#### Exercise directions
The line with "-- ===== Notes", the line with "def pvDomInt (n", and all lines between them in the material below: return these exactly, and no others.

#### Given information
-- pv_equiv track=rewrite | github.com/pypi-data/pypi-mirror-354 | packages/CNSistent/cnsistent-0.8.0-py3-none-any.whl/cns/process/segments.py | filter_cons_size
-- ===== SOURCE A (Python) =====
-- def filter_cons_size(chr_segs, min_size):
--     """
--     Filters segments based on a minimum size, keeping only consecutive segments.
--
--     Parameters
--     ----------
--     segs : dict
--         Dictionary of segments with chromosome names as keys and list of segments as values.
--     min_size : int
--         Minimum size of segments to keep.
--
--     Returns
--     -------
--     dict
--         Dictionary of filtered segments.
--     """
--     res = {}
--     for chrom, seg_group in chr_segs.items():
--         cons_groups = get_consecutive_segs(seg_group)
--         res[chrom] = []
--         for con_group in cons_groups:
--             if con_group[-1][1] - con_group[0][0] >= min_size:
--                 res[chrom] += con_group
--     return res
--
-- def get_consecutive_segs(segs):
--     """
--     Groups consecutive segments for each chromosome.
--
--     Parameters
--     ----------
--     segs : list of tuples
--         List of segments for a chromosome.
--
--     Returns
--     -------
--     list of lists
--         List of lists of consecutive segments.
--     """
--     if len(segs) == 0:
--         return []
--     res = []
--     last_end = segs[0][1]
--     res.append([segs[0]])
--     for seg in segs[1:]:
--         if seg[0] == last_end:
--             res[-1].append(seg)
--         else:
--             res.append([seg])
--         last_end = seg[1]
--     return res
-- ===== SOURCE B (Python) =====
-- def filter_cons_size(chr_segs, min_size):
--     """Single fused pass per chromosome: maintain the current consecutive run
--     (its buffered segments, first start and running last end) and flush it into
--     the output when the run breaks or ends, keeping it only if large enough."""
--     res = {}
--     for chrom, segs in chr_segs.items():
--         out = []
--         run = []
--         first = 0
--         last = 0
--         for seg in segs:
--             if run and seg[0] == last:
--                 run.append(seg)
--             else:
--                 if run and last - first >= min_size:
--                     out.extend(run)
--                 run = [seg]
--                 first = seg[0]
--             last = seg[1]
--         if run and last - first >= min_size:
--             out.extend(run)
--         res[chrom] = out
--     return res
-- ===== Notes on version B (the rewrite author's own statement) =====
-- stated objective: simpler
-- what changed: B fuses A's two phases (build a list of consecutive-run groups, then filter groups by span and concatenate) into one pass per chromosome that keeps only the current run's buffer, first start and running last end, flushing the run when it breaks or ends.
import Mathlib
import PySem

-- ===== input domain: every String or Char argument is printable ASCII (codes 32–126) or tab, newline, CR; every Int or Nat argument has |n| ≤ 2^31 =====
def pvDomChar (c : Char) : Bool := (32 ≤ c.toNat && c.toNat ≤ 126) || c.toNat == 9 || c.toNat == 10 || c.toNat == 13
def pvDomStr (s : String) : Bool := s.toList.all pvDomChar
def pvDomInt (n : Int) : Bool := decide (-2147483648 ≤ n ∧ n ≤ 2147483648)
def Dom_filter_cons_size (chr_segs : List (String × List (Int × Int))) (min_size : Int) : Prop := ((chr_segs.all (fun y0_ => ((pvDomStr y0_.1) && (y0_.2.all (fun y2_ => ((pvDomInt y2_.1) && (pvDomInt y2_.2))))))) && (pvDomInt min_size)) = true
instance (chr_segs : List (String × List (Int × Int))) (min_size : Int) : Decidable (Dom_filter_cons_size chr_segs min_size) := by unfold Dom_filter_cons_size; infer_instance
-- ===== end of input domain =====

-- B fuses A's two phases (group consecutive segments, then filter groups by span) into one pass
-- per chromosome keeping only the current run's buffer, first start and running last end (objective: simpler).


-- ===== PORT A =====
-- res[-1].append(seg): replace the last group by itself with seg appended (res is never empty here)
def pvAppendLast (res : List (List (Int × Int))) (seg : Int × Int) : List (List (Int × Int)) :=
  res.dropLast ++ [(res.getLast?.getD []) ++ [seg]]

-- literal port of get_consecutive_segs
def get_consecutive_segs (segs : List (Int × Int)) : List (List (Int × Int)) :=
  match segs with
  | [] => []
  | s0 :: rest =>
    (rest.foldl
      (fun (st : List (List (Int × Int)) × Int) seg =>
        if seg.1 = st.2 then (pvAppendLast st.1 seg, seg.2) else (st.1 ++ [[seg]], seg.2))
      ([[s0]], s0.2)).1

-- one inner-loop step: "if con_group[-1][1] - con_group[0][0] >= min_size: res[chrom] += con_group"
-- (con_group is always nonempty, so the unreachable arm leaving res unchanged is never taken;
--  res[chrom] += g is the augmented assignment res[chrom] = res[chrom] + g)
def pvStepA (min_size : Int) (chrom : String) (r : PySem.Dict String (List (Int × Int)))
    (g : List (Int × Int)) : PySem.Dict String (List (Int × Int)) :=
  match PySem.List.pyGet? g (-1), PySem.List.pyGet? g 0 with
  | some l, some f => if l.2 - f.1 ≥ min_size then r.insert chrom (r.getD chrom [] ++ g) else r
  | _, _ => r

def filter_cons_size (chr_segs : List (String × List (Int × Int))) (min_size : Int) :
    List (String × List (Int × Int)) :=
  (chr_segs.foldl
    (fun (res : PySem.Dict String (List (Int × Int))) p =>
      let cons_groups := get_consecutive_segs p.2
      cons_groups.foldl (pvStepA min_size p.1) (res.insert p.1 []))
    PySem.Dict.empty).items

-- ===== PORT B =====
-- flush the completed run into out, keeping it only if it is nonempty and spans at least min_size
def pvFlush (min_size first last : Int) (out run : List (Int × Int)) : List (Int × Int) :=
  if run ≠ [] ∧ last - first ≥ min_size then out ++ run else out

-- state (out, run, first, last) of B's single pass over one chromosome's segments
def pvStepB (min_size : Int) (st : List (Int × Int) × List (Int × Int) × Int × Int)
    (seg : Int × Int) : List (Int × Int) × List (Int × Int) × Int × Int :=
  if st.2.1 ≠ [] ∧ seg.1 = st.2.2.2 then (st.1, st.2.1 ++ [seg], st.2.2.1, seg.2)
  else (pvFlush min_size st.2.2.1 st.2.2.2 st.1 st.2.1, [seg], seg.1, seg.2)

def pvChromB (min_size : Int) (segs : List (Int × Int)) : List (Int × Int) :=
  let st := segs.foldl (pvStepB min_size) ([], [], 0, 0)
  pvFlush min_size st.2.2.1 st.2.2.2 st.1 st.2.1

def filter_cons_size_alt (chr_segs : List (String × List (Int × Int))) (min_size : Int) :
    List (String × List (Int × Int)) :=
  (chr_segs.foldl
    (fun (res : PySem.Dict String (List (Int × Int))) p => res.insert p.1 (pvChromB min_size p.2))
    PySem.Dict.empty).items

-- ===== PRECONDITION & SPEC =====
def Spec_filter_cons_size (chr_segs : List (String × List (Int × Int))) (min_size : Int) (out : List (String × List (Int × Int))) : Prop := out = filter_cons_size_alt chr_segs min_size
instance (chr_segs : List (String × List (Int × Int))) (min_size : Int) (out : List (String × List (Int × Int))) : Decidable (Spec_filter_cons_size chr_segs min_size out) := by unfold Spec_filter_cons_size; infer_instance

-- ===== CLAIM (what is proved, stated in full; the proofs are below) =====
def Claim_equal_filter_cons_size : Prop := ∀ (chr_segs : List (String × List (Int × Int))) (min_size : Int), Dom_filter_cons_size chr_segs min_size → Spec_filter_cons_size chr_segs min_size (filter_cons_size chr_segs min_size)

-- ===== LEMMAS AND PROOFS =====

-- A's per-group keep-step expressed on a plain list accumulator
def pvKeep (min_size : Int) (out g : List (Int × Int)) : List (Int × Int) :=
  match PySem.List.pyGet? g (-1), PySem.List.pyGet? g 0 with
  | some l, some f => if l.2 - f.1 ≥ min_size then out ++ g else out
  | _, _ => out

theorem pvStepA_insert (m : Int) (c : String) (d : PySem.Dict String (List (Int × Int)))
    (v g : List (Int × Int)) :
    pvStepA m c (d.insert c v) g = d.insert c (pvKeep m v g) := by
  unfold pvStepA pvKeep
  rcases hg1 : PySem.List.pyGet? g (-1) with _ | l <;> rcases hg0 : PySem.List.pyGet? g 0 with _ | f <;> simp
  split <;> simp [PySem.Dict.insert_insert_self]

theorem foldl_stepA_insert (m : Int) (c : String) (gs : List (List (Int × Int)))
    (d : PySem.Dict String (List (Int × Int))) (v : List (Int × Int)) :
    gs.foldl (pvStepA m c) (d.insert c v) = d.insert c (gs.foldl (pvKeep m) v) := by
  induction gs generalizing v with
  | nil => rfl
  | cons g gs ih => simp [List.foldl_cons, pvStepA_insert, ih]

theorem pyGet?_neg_one (c0 : Int × Int) (t : List (Int × Int)) :
    PySem.List.pyGet? (c0 :: t) (-1) = some ((c0 :: t).getLast (by simp)) := by
  simp [PySem.List.pyGet?, PySem.List.pyIdx?]
  rw [List.getLast_eq_getElem]
  rfl

theorem pvKeep_run (m : Int) (out : List (Int × Int)) (c0 : Int × Int) (t : List (Int × Int)) :
    pvKeep m out (c0 :: t) =
      pvFlush m c0.1 ((c0 :: t).getLast (by simp)).2 out (c0 :: t) := by
  unfold pvKeep pvFlush
  rw [pyGet?_neg_one]
  simp [PySem.List.pyGet?, PySem.List.pyIdx?]

-- main invariant: A's grouping loop followed by the keep-fold equals B's fused loop
theorem main_inv (m : Int) (rest : List (Int × Int)) (gs : List (List (Int × Int)))
    (c0 : Int × Int) (t : List (Int × Int)) :
    ((rest.foldl
        (fun (st : List (List (Int × Int)) × Int) seg =>
          if seg.1 = st.2 then (pvAppendLast st.1 seg, seg.2) else (st.1 ++ [[seg]], seg.2))
        (gs ++ [c0 :: t], ((c0 :: t).getLast (by simp)).2)).1).foldl (pvKeep m) []
    = (let st := rest.foldl (pvStepB m)
          (gs.foldl (pvKeep m) [], c0 :: t, c0.1, ((c0 :: t).getLast (by simp)).2)
       pvFlush m st.2.2.1 st.2.2.2 st.1 st.2.1) := by
  induction rest generalizing gs c0 t with
  | nil =>
    simp [List.foldl_append, pvKeep_run]
  | cons seg rest ih =>
    by_cases h : seg.1 = ((c0 :: t).getLast (by simp)).2
    · have hA : pvAppendLast (gs ++ [c0 :: t]) seg = gs ++ [c0 :: (t ++ [seg])] := by
        simp [pvAppendLast]
      have hL : ((c0 :: (t ++ [seg])).getLast (by simp)).2 = seg.2 := by
        simp [List.getLast_eq_getElem]
      have := ih gs c0 (t ++ [seg])
      rw [hL] at this
      simp only [List.foldl_cons, hA, if_pos h]
      rw [show pvStepB m (gs.foldl (pvKeep m) [], c0 :: t, c0.1,
            ((c0 :: t).getLast (by simp)).2) seg
          = (gs.foldl (pvKeep m) [], c0 :: (t ++ [seg]), c0.1, seg.2) by
        simp [pvStepB, h]]
      exact this
    · have hB : pvStepB m (gs.foldl (pvKeep m) [], c0 :: t, c0.1, ((c0 :: t).getLast (by simp)).2) seg
          = (pvFlush m c0.1 ((c0 :: t).getLast (by simp)).2 (gs.foldl (pvKeep m) []) (c0 :: t),
             [seg], seg.1, seg.2) := by
        simp [pvStepB, h]
      have := ih (gs ++ [c0 :: t]) seg []
      simp only [List.foldl_cons, if_neg h, hB]
      rw [show ((( [seg] : List (Int × Int))).getLast (by simp)).2 = seg.2 from rfl] at this
      rw [this]
      simp [List.foldl_append, pvKeep_run, pvFlush]

theorem chrom_eq (m : Int) (segs : List (Int × Int)) :
    (get_consecutive_segs segs).foldl (pvKeep m) [] = pvChromB m segs := by
  cases segs with
  | nil => rfl
  | cons s0 rest =>
    unfold get_consecutive_segs pvChromB
    have := main_inv m rest [] s0 []
    simpa [pvStepB] using this

theorem fold_eq (m : Int) (l : List (String × List (Int × Int)))
    (d : PySem.Dict String (List (Int × Int))) :
    l.foldl (fun res p =>
        (get_consecutive_segs p.2).foldl (pvStepA m p.1) (res.insert p.1 [])) d
    = l.foldl (fun res p => res.insert p.1 (pvChromB m p.2)) d := by
  induction l generalizing d with
  | nil => rfl
  | cons p ps ih =>
    simp only [List.foldl_cons, foldl_stepA_insert, chrom_eq]

theorem filter_cons_size_spec0 : ∀ chr_segs min_size,
    filter_cons_size chr_segs min_size = filter_cons_size_alt chr_segs min_size := by
  intro chr_segs m
  unfold filter_cons_size filter_cons_size_alt
  rw [fold_eq]

-- ===== VERDICT (by name: the statement is the Claim_ definition above) =====
theorem filter_cons_size_spec : Claim_equal_filter_cons_size := by
  intro chr_segs m _
  unfold Spec_filter_cons_size
  exact filter_cons_size_spec0 chr_segs m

#### Response for this exercise
-- ===== Notes on version B (the rewrite author's own statement) =====
-- stated objective: simpler
-- what changed: B fuses A's two phases (build a list of consecutive-run groups, then filter groups by span and concatenate) into one pass per chromosome that keeps only the current run's buffer, first start and running last end, flushing the run when it breaks or ends.
import Mathlib
import PySem

-- ===== input domain: every String or Char argument is printable ASCII (codes 32–126) or tab, newline, CR; every Int or Nat argument has |n| ≤ 2^31 =====
def pvDomChar (c : Char) : Bool := (32 ≤ c.toNat && c.toNat ≤ 126) || c.toNat == 9 || c.toNat == 10 || c.toNat == 13
def pvDomStr (s : String) : Bool := s.toList.all pvDomChar
def pvDomInt (n : Int) : Bool := decide (-2147483648 ≤ n ∧ n ≤ 2147483648)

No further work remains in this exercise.